Director Christophe Gans
Staring Vincent Cassel and Lea Seydoux
Rated M
Score 2/6

An unexpected romance blooms after the youngest daughter of a merchant who has fallen on hard times offers herself to the mysterious beast to which her father has become indebted.

Before I get too far into this review, no I have not watched the Disney 1991 animated movie, yes there are gaps in my film education but in my defense there are ten movie adoptions of Beauty and the Beast ranging from an animated short released 1934 until a Franco-German production released in 2014 and directed by Christophe Gans . Also from what little I know about the plot of the ‘91 Disney animated movie has some differences with the plot of Gans’ movie. Most notably, with how the beast came to be cursed.
The movie is watchable (also visually very beautiful) and I suppose is darker than what you might expect its Disney counterpart to be. Perhaps I would have liked to have seen the movie to be slightly sweeter than it actually was, though I am glad it did make me slip into the cinematic equivalent of a diabetic coma.

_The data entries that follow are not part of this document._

lemma pv_sums_dropLast : ∀ (l : List Int) (s : Int),
    pvSums s l.dropLast = (pvSums s l).dropLast := by
  intro l
  induction l with
  | nil => intro s; rfl
  | cons a t ih =>
      intro s
      cases t with
      | nil => rfl
      | cons b t' =>
          rw [List.dropLast_cons₂,
            show pvSums s (a :: (b :: t').dropLast) = (s + a) :: pvSums (s + a) (b :: t').dropLast
              from rfl,
            ih (s + a),
            show pvSums s (a :: b :: t') = (s + a) :: pvSums (s + a) (b :: t') from rfl,
            List.dropLast_cons_of_ne_nil (pv_sums_ne_nil (s + a) (b :: t') (by simp))]

-- dedup-fold helpers
lemma pv_dedup_mem : ∀ (u : List (List Int)) (acc : List (List Int)) (x : List Int),
    (x ∈ acc ∨ x ∈ u) →
    x ∈ u.foldl (fun acc m => if m ∈ acc then acc else acc ++ [m]) acc := by
  intro u
  induction u with
  | nil => intro acc x h; simpa using h
  | cons a t ih =>
      intro acc x h
      simp only [List.foldl_cons]
      by_cases ha : a ∈ acc
      · rw [if_pos ha]
        apply ih
        rcases h with h | h
        · exact Or.inl h
        · rcases List.mem_cons.mp h with rfl | h
          · exact Or.inl ha
          · exact Or.inr h
      · rw [if_neg ha]
        apply ih
        rcases h with h | h
        · exact Or.inl (by simp [h])
        · rcases List.mem_cons.mp h with rfl | h
          · exact Or.inl (by simp)
          · exact Or.inr h
-- four staged sweeps, one per constraint family (pvSet1 = the dict-row item assignment, as in A)
def fillConstraintMatrix_alt (constraintMatrix : List (Int × Int × Int × List Int)) (cover : List (List Int)) (bL : Int) : List (Int × Int × Int × List Int) :=
  let n : Int := cover.length
  let k : Int := (PySem.List.pyGetD cover 0 []).length
  let cells := pvCells n k
  let m1 := cells.foldl (fun m t => pvSet1 m t.1 t.2.1 t.2.2 (t.2.1 * n + t.2.2)) constraintMatrix
  let m2 := cells.foldl (fun m t => pvSet1 m t.1 t.2.1 t.2.2 (bL + k * t.2.1 + t.1 - 1)) m1
  let m3 := cells.foldl (fun m t => pvSet1 m t.1 t.2.1 t.2.2 (2 * bL + k * t.2.2 + t.1 - 1)) m2
  cells.foldl (fun m t => pvSet1 m t.1 t.2.1 t.2.2
    (3 * bL + 3 * k * PySem.Int.floordiv t.2.1 3 + k * PySem.Int.floordiv t.2.2 3 + t.1 - 1)) m3

-- ===== PRECONDITION & SPEC =====
-- Pre_ excludes exactly the inputs where the Python raises: empty cover (IndexError on cover[0]),
-- a missing key (num, y, x) (KeyError), or one of the four written indices out of range for its row
-- (IndexError).  The Nodup clause only states that the argument really is a dict (a Python dict
-- cannot hold duplicate keys), so it excludes no input the Python function ever receives.
def Pre_fillConstraintMatrix (constraintMatrix : List (Int × Int × Int × List Int)) (cover : List (List Int)) (bL : Int) : Prop :=
  cover ≠ [] ∧
  (constraintMatrix.map (fun p => (p.1, p.2.1, p.2.2.1))).Nodup ∧
  ∀ y ∈ List.range cover.length, ∀ x ∈ List.range cover.length,
    ∀ i ∈ List.range (PySem.List.pyGetD cover 0 []).length,
      ((i : Int) + 1, (y : Int), (x : Int)) ∈ constraintMatrix.map (fun p => (p.1, p.2.1, p.2.2.1)) ∧
      ∀ p ∈ constraintMatrix, p.1 = (i : Int) + 1 → p.2.1 = (y : Int) → p.2.2.1 = (x : Int) →
        PySem.Raise.InRange p.2.2.2.length ((y : Int) * (cover.length : Int) + (x : Int)) ∧
        PySem.Raise.InRange p.2.2.2.length (((PySem.List.pyGetD cover 0 []).length : Int) * (y : Int) + bL + (i : Int)) ∧
        PySem.Raise.InRange p.2.2.2.length (2 * bL + ((PySem.List.pyGetD cover 0 []).length : Int) * (x : Int) + (i : Int)) ∧
        PySem.Raise.InRange p.2.2.2.length
          (3 * bL + 3 * ((PySem.List.pyGetD cover 0 []).length : Int) * PySem.Int.floordiv (y : Int) 3 +
            ((PySem.List.pyGetD cover 0 []).length : Int) * PySem.Int.floordiv (x : Int) 3 + (i : Int))
-- the loop invariant: unread part of bucket k = type-k filter of A's remaining list
theorem pvGo_eq (reqs : List (List (String × String))) :
    ∀ (avail : List (List (String × String)))
      (buckets : PySem.Dict String (List (List (String × String))))
      (heads : PySem.Dict String Nat) (acc : List (List (String × String))),
      (∀ k, (buckets.getD k []).drop (heads.getD k 0) =
        if k ∈ pvAllowed then avail.filter (fun r => pvRKey r == k) else []) →
      pvGoA reqs avail acc = pvGoB reqs buckets heads acc := by
  induction reqs with
  | nil => intro _ _ _ _ _; rfl
  | cons req rest ih =>
    intro avail buckets heads acc hinv
    simp only [pvGoA, pvGoB]
    cases hid : pvGet req "id" with
    | none => exact ih avail buckets heads acc hinv
    | some rid =>
      set ct := pvOr (pvGet req "complaint_type") (pvGet req "type") with hct
      have hkey : pvCKey req = pvNormRT ct := rfl
      rw [hkey]
      by_cases hck : pvNormRT ct ∈ pvAllowed
      · have hqinv := hinv (pvNormRT ct)
        rw [if_pos hck] at hqinv
        cases hfl : avail.filter (fun r => pvRKey r == pvNormRT ct) with
        | nil =>
          -- no matching resource: A's scan fails, B's bucket is exhausted (or absent)
          rw [(pvScan_spec ct hck avail).1 hfl]
          rw [hfl] at hqinv
          cases hbq : buckets.get? (pvNormRT ct) with
          | none => exact ih avail buckets heads acc hinv
          | some q =>
            have hqd : buckets.getD (pvNormRT ct) [] = q := by
              rw [PySem.Dict.getD_eq_get?_getD, hbq]; rfl
            rw [hqd] at hqinv
            have hle : ¬ heads.getD (pvNormRT ct) 0 < q.length := by
              rw [List.drop_eq_nil_iff] at hqinv; omega
            simp only [hle, dite_false]
            exact ih avail buckets heads acc hinv
        | cons x xs =>
          obtain ⟨n, hn, hfind, hx, hfilt⟩ := (pvScan_spec ct hck avail).2 x xs hfl
          have hpop : PySem.List.pop? avail ((n : Nat) : Int) = some (avail[n], avail.eraseIdx n) :=
            PySem.List.pop?_natCast avail n hn
          simp only [hfind, hpop]
          rw [hfl] at hqinv
          -- B side: the bucket for this key holds x at its head position
          cases hbq : buckets.get? (pvNormRT ct) with
          | none =>
            exfalso
            have hqd : buckets.getD (pvNormRT ct) [] = ([] : List (List (String × String))) := by
              rw [PySem.Dict.getD_eq_get?_getD, hbq]; rfl
            rw [hqd] at hqinv
            simp at hqinv
          | some q =>
            have hqd : buckets.getD (pvNormRT ct) [] = q := by
              rw [PySem.Dict.getD_eq_get?_getD, hbq]; rfl
            rw [hqd] at hqinv
            have hilt : heads.getD (pvNormRT ct) 0 < q.length := by
              have := congrArg List.length hqinv
              simp [List.length_drop] at this; omega
            simp only [hilt, dite_true]
            have hqget : q[heads.getD (pvNormRT ct) 0] = x ∧
                q.drop (heads.getD (pvNormRT ct) 0 + 1) = xs := by
              have hdec := List.drop_eq_getElem_cons hilt
              rw [hdec] at hqinv
              exact ⟨by injection hqinv, by injection hqinv⟩
            have hinv' : ∀ k, ((buckets.getD k []).drop
                ((heads.insert (pvNormRT ct) (heads.getD (pvNormRT ct) 0 + 1)).getD k 0)) =
                if k ∈ pvAllowed then (avail.eraseIdx n).filter (fun r => pvRKey r == k) else [] := by
              intro k
              by_cases hk : k = pvNormRT ct
              · rw [hk, PySem.Dict.getD_insert_self, hfilt (pvNormRT ct), if_pos rfl,
                  if_pos hck, hqd]
                exact hqget.2
              · rw [PySem.Dict.getD_insert_of_ne _ _ _ hk, hinv k]
                by_cases hka : k ∈ pvAllowed
                · rw [if_pos hka, if_pos hka, hfilt k, if_neg hk]
                · rw [if_neg hka, if_neg hka]
            rw [hx, ← hqget.1]
            cases pvGet q[heads.getD (pvNormRT ct) 0] "id" with
            | none => exact ih _ _ _ _ hinv'
            | some resid => exact ih _ _ _ _ hinv'
      · -- complaint key not canonical: A matches nothing, B's bucket has no such key
        have hnone : pvFindMatch ct avail 0 = none := by
          apply pvFindMatch_none
          intro r _
          rw [pvMatches_eq]
          simp [hck]
        rw [hnone]
        have hbinv := hinv (pvNormRT ct)
        rw [if_neg hck] at hbinv
        cases hbq : buckets.get? (pvNormRT ct) with
        | none => exact ih avail buckets heads acc hinv
        | some q =>
          have hqd : buckets.getD (pvNormRT ct) [] = q := by
            rw [PySem.Dict.getD_eq_get?_getD, hbq]; rfl
          rw [hqd] at hbinv
          have hle : ¬ heads.getD (pvNormRT ct) 0 < q.length := by
            rw [List.drop_eq_nil_iff] at hbinv; omega
          simp only [hle, dite_false]
          exact ih avail buckets heads acc hinv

Vincent Cassel and Lea Seydoux really did not have that much of an on-screen chemistry as The Beast and Belle, the only standout performances seemed to be given by Audrey Lamy and Sara Giraudeau who portrayed Belle’s older sisters Anne and Clotilde (and they really did not have much screen time). There was also a couple of plot points that were condensed probably excessive running time, but it made Belle’s brothers seem almost surplus to requirement.